**Prompt**
From the records below, work out how many lines contain "generalizing". Reply with that number alone.

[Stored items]
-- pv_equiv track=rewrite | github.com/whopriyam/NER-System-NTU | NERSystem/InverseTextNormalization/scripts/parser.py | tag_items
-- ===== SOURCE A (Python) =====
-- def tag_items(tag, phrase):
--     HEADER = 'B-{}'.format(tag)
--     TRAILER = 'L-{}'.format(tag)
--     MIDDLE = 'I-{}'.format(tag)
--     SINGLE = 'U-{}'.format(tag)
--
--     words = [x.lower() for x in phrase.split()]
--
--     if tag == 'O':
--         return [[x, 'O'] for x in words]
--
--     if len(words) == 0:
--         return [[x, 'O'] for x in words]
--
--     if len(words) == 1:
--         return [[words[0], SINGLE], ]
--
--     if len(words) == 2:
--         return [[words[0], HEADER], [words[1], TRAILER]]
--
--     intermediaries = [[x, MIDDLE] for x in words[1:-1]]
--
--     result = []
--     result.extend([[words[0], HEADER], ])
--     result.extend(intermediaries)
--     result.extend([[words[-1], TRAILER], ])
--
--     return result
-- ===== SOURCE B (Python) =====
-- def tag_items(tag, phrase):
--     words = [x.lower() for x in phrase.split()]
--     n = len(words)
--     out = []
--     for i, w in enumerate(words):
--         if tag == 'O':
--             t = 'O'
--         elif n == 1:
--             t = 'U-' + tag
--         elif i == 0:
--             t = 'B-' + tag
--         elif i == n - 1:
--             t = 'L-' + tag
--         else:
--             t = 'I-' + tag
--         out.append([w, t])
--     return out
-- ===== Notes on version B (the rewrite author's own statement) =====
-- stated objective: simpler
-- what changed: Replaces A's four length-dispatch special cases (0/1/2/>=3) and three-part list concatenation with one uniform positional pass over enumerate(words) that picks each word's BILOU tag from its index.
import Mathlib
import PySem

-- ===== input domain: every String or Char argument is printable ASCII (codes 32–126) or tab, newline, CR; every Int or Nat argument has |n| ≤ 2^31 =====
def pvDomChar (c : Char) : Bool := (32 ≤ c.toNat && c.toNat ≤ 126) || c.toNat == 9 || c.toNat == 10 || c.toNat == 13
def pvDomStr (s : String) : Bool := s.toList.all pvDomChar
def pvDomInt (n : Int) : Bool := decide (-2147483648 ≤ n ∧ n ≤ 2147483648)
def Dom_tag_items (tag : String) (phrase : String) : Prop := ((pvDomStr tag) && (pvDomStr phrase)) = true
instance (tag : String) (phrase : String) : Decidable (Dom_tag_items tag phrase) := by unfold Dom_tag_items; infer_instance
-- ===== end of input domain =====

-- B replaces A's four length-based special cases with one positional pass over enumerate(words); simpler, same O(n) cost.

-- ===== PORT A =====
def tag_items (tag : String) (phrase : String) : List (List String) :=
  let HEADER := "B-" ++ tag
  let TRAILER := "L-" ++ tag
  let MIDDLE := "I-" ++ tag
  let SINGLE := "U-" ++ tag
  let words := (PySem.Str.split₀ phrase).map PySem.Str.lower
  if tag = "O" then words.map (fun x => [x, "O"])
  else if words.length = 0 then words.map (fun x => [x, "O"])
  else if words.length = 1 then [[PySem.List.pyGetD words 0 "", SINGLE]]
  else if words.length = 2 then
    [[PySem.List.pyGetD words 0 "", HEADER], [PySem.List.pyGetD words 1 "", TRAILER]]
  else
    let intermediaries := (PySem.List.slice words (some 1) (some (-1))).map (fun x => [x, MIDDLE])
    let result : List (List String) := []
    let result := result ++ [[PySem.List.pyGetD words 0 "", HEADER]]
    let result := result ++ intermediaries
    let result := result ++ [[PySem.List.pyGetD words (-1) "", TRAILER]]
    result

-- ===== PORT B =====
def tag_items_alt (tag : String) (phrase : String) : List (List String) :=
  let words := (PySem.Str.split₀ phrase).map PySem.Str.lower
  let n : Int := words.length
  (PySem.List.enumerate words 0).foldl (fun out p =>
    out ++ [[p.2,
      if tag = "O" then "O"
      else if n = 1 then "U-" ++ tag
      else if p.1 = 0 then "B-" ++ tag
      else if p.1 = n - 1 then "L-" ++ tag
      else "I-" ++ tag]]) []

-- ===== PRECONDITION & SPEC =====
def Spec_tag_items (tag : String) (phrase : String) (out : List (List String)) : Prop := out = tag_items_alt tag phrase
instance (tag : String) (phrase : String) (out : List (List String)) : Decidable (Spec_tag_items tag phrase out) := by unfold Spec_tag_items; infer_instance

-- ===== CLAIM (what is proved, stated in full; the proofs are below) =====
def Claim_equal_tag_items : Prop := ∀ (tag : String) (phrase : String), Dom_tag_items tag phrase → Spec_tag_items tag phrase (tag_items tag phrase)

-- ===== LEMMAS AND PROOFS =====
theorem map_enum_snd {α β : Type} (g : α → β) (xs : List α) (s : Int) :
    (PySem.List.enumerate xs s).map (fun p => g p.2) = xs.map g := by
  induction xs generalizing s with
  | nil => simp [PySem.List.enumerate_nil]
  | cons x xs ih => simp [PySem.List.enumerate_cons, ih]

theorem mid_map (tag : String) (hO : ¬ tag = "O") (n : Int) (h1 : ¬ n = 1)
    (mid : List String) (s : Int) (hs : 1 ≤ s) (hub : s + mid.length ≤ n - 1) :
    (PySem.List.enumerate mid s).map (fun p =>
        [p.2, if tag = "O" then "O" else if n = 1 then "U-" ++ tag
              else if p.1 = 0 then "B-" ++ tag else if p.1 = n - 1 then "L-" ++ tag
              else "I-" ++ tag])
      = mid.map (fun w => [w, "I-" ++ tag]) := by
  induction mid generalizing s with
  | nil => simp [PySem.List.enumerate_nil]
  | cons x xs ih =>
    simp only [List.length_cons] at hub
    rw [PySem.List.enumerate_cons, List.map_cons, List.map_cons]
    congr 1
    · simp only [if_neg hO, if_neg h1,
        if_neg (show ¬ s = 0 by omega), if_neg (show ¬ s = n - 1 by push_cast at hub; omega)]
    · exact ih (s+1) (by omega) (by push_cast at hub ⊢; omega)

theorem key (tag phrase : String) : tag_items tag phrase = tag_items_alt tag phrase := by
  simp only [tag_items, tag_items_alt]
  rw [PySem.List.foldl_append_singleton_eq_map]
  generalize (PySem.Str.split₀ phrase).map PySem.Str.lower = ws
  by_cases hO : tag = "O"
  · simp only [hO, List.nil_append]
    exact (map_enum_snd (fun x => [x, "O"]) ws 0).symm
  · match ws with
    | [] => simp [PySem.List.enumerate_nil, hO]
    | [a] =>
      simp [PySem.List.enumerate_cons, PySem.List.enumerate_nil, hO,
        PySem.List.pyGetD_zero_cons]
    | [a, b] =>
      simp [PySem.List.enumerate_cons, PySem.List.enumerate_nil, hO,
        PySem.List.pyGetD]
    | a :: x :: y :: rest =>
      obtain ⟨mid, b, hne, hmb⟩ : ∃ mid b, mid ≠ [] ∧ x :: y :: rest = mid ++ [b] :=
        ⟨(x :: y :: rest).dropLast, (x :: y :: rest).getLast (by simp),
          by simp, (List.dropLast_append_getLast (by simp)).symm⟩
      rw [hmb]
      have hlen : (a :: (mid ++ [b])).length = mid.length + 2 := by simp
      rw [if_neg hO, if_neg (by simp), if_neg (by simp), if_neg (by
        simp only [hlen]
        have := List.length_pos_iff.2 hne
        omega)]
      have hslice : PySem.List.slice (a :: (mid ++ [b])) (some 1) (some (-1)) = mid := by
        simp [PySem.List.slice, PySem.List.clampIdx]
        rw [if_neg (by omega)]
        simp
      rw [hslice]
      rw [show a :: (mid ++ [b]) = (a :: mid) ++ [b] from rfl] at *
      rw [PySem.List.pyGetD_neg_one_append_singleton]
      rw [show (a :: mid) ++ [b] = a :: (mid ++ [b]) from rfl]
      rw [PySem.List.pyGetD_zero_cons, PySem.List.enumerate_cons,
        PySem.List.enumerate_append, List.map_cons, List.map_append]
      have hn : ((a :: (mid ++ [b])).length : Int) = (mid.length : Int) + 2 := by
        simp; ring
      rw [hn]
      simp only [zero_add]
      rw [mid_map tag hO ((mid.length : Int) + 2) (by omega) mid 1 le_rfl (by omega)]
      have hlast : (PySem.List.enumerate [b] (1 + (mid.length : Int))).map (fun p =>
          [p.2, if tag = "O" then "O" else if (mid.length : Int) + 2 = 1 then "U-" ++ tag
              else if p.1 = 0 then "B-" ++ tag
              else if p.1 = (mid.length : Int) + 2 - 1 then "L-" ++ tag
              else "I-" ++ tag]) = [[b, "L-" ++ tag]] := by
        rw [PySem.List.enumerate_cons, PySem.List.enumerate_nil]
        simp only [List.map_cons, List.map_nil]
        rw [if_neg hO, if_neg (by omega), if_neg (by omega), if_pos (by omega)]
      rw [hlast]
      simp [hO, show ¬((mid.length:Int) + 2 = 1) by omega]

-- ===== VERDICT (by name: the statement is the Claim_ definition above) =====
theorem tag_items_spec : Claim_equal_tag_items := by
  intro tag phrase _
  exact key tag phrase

* * *

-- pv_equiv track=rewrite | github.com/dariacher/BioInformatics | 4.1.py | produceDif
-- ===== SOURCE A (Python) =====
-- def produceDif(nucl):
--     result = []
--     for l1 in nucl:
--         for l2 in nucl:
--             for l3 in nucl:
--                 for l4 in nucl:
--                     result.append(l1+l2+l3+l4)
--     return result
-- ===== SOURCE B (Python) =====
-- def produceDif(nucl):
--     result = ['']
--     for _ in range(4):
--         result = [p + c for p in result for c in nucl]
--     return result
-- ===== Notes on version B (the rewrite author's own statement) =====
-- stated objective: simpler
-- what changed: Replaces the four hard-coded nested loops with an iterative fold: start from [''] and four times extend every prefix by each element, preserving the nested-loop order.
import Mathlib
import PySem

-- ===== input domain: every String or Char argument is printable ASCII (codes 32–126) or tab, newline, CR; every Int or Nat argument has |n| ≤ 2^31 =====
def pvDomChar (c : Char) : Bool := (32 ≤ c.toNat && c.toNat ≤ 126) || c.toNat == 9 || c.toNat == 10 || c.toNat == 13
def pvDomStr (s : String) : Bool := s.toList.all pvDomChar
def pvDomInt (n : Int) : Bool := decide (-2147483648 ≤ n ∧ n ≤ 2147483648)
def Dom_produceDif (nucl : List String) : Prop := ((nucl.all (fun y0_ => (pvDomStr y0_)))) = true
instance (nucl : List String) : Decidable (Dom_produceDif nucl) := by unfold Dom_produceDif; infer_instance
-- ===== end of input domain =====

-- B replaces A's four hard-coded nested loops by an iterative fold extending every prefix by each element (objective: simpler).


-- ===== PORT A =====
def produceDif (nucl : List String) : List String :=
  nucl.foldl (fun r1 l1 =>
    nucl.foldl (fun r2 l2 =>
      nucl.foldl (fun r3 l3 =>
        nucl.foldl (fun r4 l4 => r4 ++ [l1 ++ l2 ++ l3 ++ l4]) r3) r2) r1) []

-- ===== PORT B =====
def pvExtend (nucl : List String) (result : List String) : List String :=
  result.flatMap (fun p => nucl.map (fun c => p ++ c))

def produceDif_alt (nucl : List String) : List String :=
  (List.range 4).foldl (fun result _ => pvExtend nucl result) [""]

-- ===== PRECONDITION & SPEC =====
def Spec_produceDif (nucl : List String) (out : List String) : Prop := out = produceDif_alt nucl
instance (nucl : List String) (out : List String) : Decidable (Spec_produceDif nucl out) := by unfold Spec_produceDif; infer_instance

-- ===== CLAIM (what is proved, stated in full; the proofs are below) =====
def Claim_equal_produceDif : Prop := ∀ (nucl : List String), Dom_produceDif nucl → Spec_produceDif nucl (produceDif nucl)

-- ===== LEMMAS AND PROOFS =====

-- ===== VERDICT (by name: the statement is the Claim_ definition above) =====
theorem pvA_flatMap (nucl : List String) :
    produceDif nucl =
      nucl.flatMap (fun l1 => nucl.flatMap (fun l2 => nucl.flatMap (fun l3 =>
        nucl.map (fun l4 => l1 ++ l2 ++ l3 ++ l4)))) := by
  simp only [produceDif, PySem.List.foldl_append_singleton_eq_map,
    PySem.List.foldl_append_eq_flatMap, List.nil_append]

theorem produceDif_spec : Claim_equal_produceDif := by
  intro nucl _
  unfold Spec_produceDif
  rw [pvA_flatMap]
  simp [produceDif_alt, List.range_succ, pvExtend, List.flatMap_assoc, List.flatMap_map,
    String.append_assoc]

**Written response**
2